Since the requirement was added that there be statistically uniform distribution of the lines selected from the file, I offer this simple approach.
"""randsamp - extract a random subset of n lines from a large file"""
import random
def scan_linepos(path):
    """return a list of seek offsets of the beginning of each line"""
    linepos = []
    offset = 0
    with open(path) as inf:     
        # WARNING: CPython 2.7 file.tell() is not accurate on file.next()
        for line in inf:
            linepos.append(offset)
            offset += len(line)
    return linepos
def sample_lines(path, linepos, nsamp):
    """return nsamp lines from path where line offsets are in linepos"""
    offsets = random.sample(linepos, nsamp)
    offsets.sort()  # this may make file reads more efficient
    lines = []
    with open(path) as inf:
        for offset in offsets:
            inf.seek(offset)
            lines.append(inf.readline())
    return lines
dataset = 'big_data.txt'
nsamp = 5
linepos = scan_linepos(dataset) # the scan only need be done once
lines = sample_lines(dataset, linepos, nsamp)
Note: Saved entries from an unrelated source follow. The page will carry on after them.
-- pv_equiv track=rewrite | github.com/marckii8888/adventofcode2020 | day 6.py | solution
-- ===== SOURCE A (Python) =====
-- def solution(arr):
--     res = 0
--     for group in arr:
--         choices = []
--         for person in group:
--             for choice in person:
--                 if(choice in choices):
--                     continue
--                 else:
--                     choices.append(choice)
--                     res+=1
--     return res
-- ===== SOURCE B (Python) =====
-- def solution(arr):
--     total = 0
--     for group in arr:
--         flat = sorted(c for person in group for c in person)
--         prev = None
--         for c in flat:
--             if c != prev:
--                 total += 1
--             prev = c
--     return total
-- ===== Notes on version B (the rewrite author's own statement) =====
-- stated objective: faster
-- what changed: Sort-then-scan: each group's answers are flattened and sorted, and a single linear pass counts boundaries between adjacent distinct values, replacing A's membership-list scan, conditional branch and incremental dedup list.
import Mathlib
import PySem

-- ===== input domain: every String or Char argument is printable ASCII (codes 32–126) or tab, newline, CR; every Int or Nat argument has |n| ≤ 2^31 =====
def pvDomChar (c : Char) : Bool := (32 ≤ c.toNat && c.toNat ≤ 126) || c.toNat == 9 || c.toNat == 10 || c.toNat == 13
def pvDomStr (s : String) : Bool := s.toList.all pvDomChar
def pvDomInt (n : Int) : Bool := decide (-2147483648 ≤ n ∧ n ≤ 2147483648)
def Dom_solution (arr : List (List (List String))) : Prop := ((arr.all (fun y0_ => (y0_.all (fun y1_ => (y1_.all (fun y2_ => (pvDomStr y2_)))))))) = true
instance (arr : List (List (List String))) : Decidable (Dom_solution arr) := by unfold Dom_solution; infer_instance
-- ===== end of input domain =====

-- B sorts each group's flattened answers and counts boundaries between adjacent distinct
-- values in one linear scan, instead of A's per-element membership-list scan (objective: faster).

-- ===== PORT A =====
-- res = 0; for group: choices = []; for person: for choice:
--   if choice in choices: continue else: choices.append(choice); res += 1
def solution (arr : List (List (List String))) : Int :=
  arr.foldl (fun res group =>
    (group.foldl (fun (st : List String × Int) person =>
        person.foldl (fun st2 choice =>
            if choice ∈ st2.1 then st2 else (st2.1 ++ [choice], st2.2 + 1)) st)
      ([], res)).2) 0

-- ===== PORT B =====
-- for group: flat = sorted(flattened choices); prev = None;
--   for c in flat: if c != prev: total += 1; prev = c
def solution_alt (arr : List (List (List String))) : Int :=
  arr.foldl (fun total group =>
    ((PySem.List.sorted (group.flatten) (fun x => x) false).foldl
        (fun (st : Option String × Int) c =>
          (some c, if some c ≠ st.1 then st.2 + 1 else st.2))
        (none, total)).2) 0

-- ===== PRECONDITION & SPEC =====
def Spec_solution (arr : List (List (List String))) (out : Int) : Prop := out = solution_alt arr
instance (arr : List (List (List String))) (out : Int) : Decidable (Spec_solution arr out) := by unfold Spec_solution; infer_instance

-- ===== CLAIM (what is proved, stated in full; the proofs are below) =====
def Claim_equal_solution : Prop := ∀ (arr : List (List (List String))), Dom_solution arr → Spec_solution arr (solution arr)

-- ===== LEMMAS AND PROOFS =====

-- A's inner dedup-and-count loop is Set.add plus length bookkeeping.
lemma inner_loop (xs cs : List String) (r : Int) :
    xs.foldl (fun st2 choice =>
        if choice ∈ st2.1 then st2 else (st2.1 ++ [choice], st2.2 + 1)) (cs, r)
      = (xs.foldl PySem.Set.add cs,
         r + ((xs.foldl PySem.Set.add cs).length : Int) - (cs.length : Int)) := by
  induction xs generalizing cs r with
  | nil => simp
  | cons x xs ih =>
    by_cases h : x ∈ cs
    · simp only [List.foldl_cons, PySem.Set.add, PySem.Set.contains,
        List.contains_eq_mem, h, decide_true, if_true]
      exact ih cs r
    · simp only [List.foldl_cons, PySem.Set.add, PySem.Set.contains,
        List.contains_eq_mem, h, decide_false, Bool.false_eq_true, if_false]
      rw [ih (cs ++ [x]) (r + 1)]
      simp; omega

-- number of distinct elements of xs, as A's Set.add fold computes it
lemma set_fold_length (xs : List String) :
    (xs.foldl PySem.Set.add ([] : List String)).length = xs.toFinset.card := by
  have hnd : (PySem.Set.ofList xs).Nodup := PySem.Set.nodup_ofList xs
  have hmem : ∀ y, y ∈ PySem.Set.ofList xs ↔ y ∈ xs := fun y => PySem.Set.mem_ofList xs y
  have : (PySem.Set.ofList xs).toFinset = xs.toFinset := by
    ext y; simp [List.mem_toFinset, hmem]
  calc (xs.foldl PySem.Set.add ([] : List String)).length
      = (PySem.Set.ofList xs).toFinset.card := ((List.toFinset_card_of_nodup hnd)).symm
    _ = xs.toFinset.card := by rw [this]

lemma outer_loopA (arr : List (List (List String))) (r : Int) :
    arr.foldl (fun res group =>
      (group.foldl (fun (st : List String × Int) person =>
          person.foldl (fun st2 choice =>
              if choice ∈ st2.1 then st2 else (st2.1 ++ [choice], st2.2 + 1)) st)
        ([], res)).2) r
    = r + (arr.map (fun group => ((group.flatten.toFinset.card : Nat) : Int))).sum := by
  induction arr generalizing r with
  | nil => simp
  | cons g arr ih =>
    simp only [List.foldl_cons, List.map_cons, List.sum_cons]
    rw [← List.foldl_flatten, inner_loop, ih, set_fold_length]
    simp; ring

-- B's scan over a chain-sorted tail, started with a minimal previous element
lemma scan_sorted (ys : List String) (x : String) (t : Int)
    (hs : ys.Pairwise (· ≤ ·)) (hx : ∀ y ∈ ys, x ≤ y) :
    (ys.foldl (fun (st : Option String × Int) c =>
        (some c, if some c ≠ st.1 then st.2 + 1 else st.2)) (some x, t)).2
      = t + ((x :: ys).toFinset.card : Int) - 1 := by
  induction ys generalizing x t with
  | nil => simp
  | cons y ys ih =>
    have hs' : ys.Pairwise (· ≤ ·) := (List.pairwise_cons.mp hs).2
    have hy' : ∀ z ∈ ys, y ≤ z := (List.pairwise_cons.mp hs).1
    by_cases h : y = x
    · subst h
      have : (y :: y :: ys).toFinset = (y :: ys).toFinset := by
        simp [List.toFinset_cons]
      simp only [List.foldl_cons, ne_eq, not_true_eq_false,
        if_false, this]
      simpa using ih y t hs' hy'
    · have hlt : ∀ z ∈ y :: ys, x < z := by
        intro z hz
        rcases List.mem_cons.mp hz with rfl | hz
        · exact lt_of_le_of_ne (hx z (List.mem_cons_self)) (Ne.symm h)
        · exact lt_of_lt_of_le
            (lt_of_le_of_ne (hx y (List.mem_cons_self)) (Ne.symm h)) (hy' z hz)
      have hnotmem : x ∉ (y :: ys).toFinset := by
        simp only [List.mem_toFinset]
        intro hmem; exact absurd rfl (ne_of_lt (hlt x hmem))
      have hcard : ((x :: y :: ys).toFinset.card : Int)
          = ((y :: ys).toFinset.card : Int) + 1 := by
        rw [List.toFinset_cons, Finset.card_insert_of_notMem hnotmem]; push_cast; ring
      have hne : (some y : Option String) ≠ some x := by simp [h]
      simp only [List.foldl_cons, ne_eq, hne, not_false_eq_true, if_true]
      rw [ih y (t + 1) hs' hy', hcard]
      ring

-- B's per-group pass computes the number of distinct elements
lemma group_scan (xs : List String) (t : Int) :
    ((PySem.List.sorted xs (fun x => x) false).foldl
        (fun (st : Option String × Int) c =>
          (some c, if some c ≠ st.1 then st.2 + 1 else st.2))
        (none, t)).2
      = t + (xs.toFinset.card : Int) := by
  have hperm : (PySem.List.sorted xs (fun x => x) false).Perm xs :=
    PySem.List.sorted_perm xs (fun x => x) false
  have hfin : (PySem.List.sorted xs (fun x => x) false).toFinset = xs.toFinset :=
    by ext y; simp [List.mem_toFinset, hperm.mem_iff]
  have hpw : (PySem.List.sorted xs (fun x => x) false).Pairwise (· ≤ ·) := by
    simpa using PySem.List.sorted_pairwise (xs := xs) (key := fun x => x)
  cases hsf : PySem.List.sorted xs (fun x => x) false with
  | nil =>
    have : xs.toFinset = ∅ := by rw [← hfin, hsf]; simp
    simp [this]
  | cons m ms =>
    rw [hsf] at hpw hfin
    have hs' : ms.Pairwise (· ≤ ·) := (List.pairwise_cons.mp hpw).2
    have hm : ∀ y ∈ ms, m ≤ y := (List.pairwise_cons.mp hpw).1
    simp only [List.foldl_cons, ne_eq, reduceCtorEq, not_false_eq_true, if_true]
    rw [scan_sorted ms m (t + 1) hs' hm, ← hfin]
    ring

lemma outer_loopB (arr : List (List (List String))) (t : Int) :
    arr.foldl (fun total group =>
      ((PySem.List.sorted (group.flatten) (fun x => x) false).foldl
          (fun (st : Option String × Int) c =>
            (some c, if some c ≠ st.1 then st.2 + 1 else st.2))
          (none, total)).2) t
    = t + (arr.map (fun group => ((group.flatten.toFinset.card : Nat) : Int))).sum := by
  induction arr generalizing t with
  | nil => simp
  | cons g arr ih =>
    simp only [List.foldl_cons, List.map_cons, List.sum_cons]
    rw [group_scan, ih]
    ring

-- ===== VERDICT (by name: the statement is the Claim_ definition above) =====
theorem solution_spec : Claim_equal_solution := by
  intro arr _
  unfold Spec_solution solution solution_alt
  rw [outer_loopA, outer_loopB]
print 'selecting %d lines from a file of %d' % (nsamp, len(linepos))
print ''.join(lines)
I tested it on a mock data file of 3 million lines comprising 1.7GB on disk. The scan_linepos dominated the runtime taking about 20 seconds on my not-so-hot desktop. 
Just to check the performance of sample_lines I used the timeit module as so
import timeit
t = timeit.Timer('sample_lines(dataset, linepos, nsamp)', 
        'from __main__ import sample_lines, dataset, linepos, nsamp')
trials = 10 ** 4
elapsed = t.timeit(number=trials)
print u'%dk trials in %.2f seconds, %.2fµs per trial' % (trials/1000,
        elapsed, (elapsed/trials) * (10 ** 6))
For various values of nsamp; when nsamp was 100, a single sample_lines completed in 460µs and scaled linearly up to 10k samples at 47ms per call.
The natural next question is Random is barely random at all?, and the answer is "sub-cryptographic but certainly fine for bioinformatics".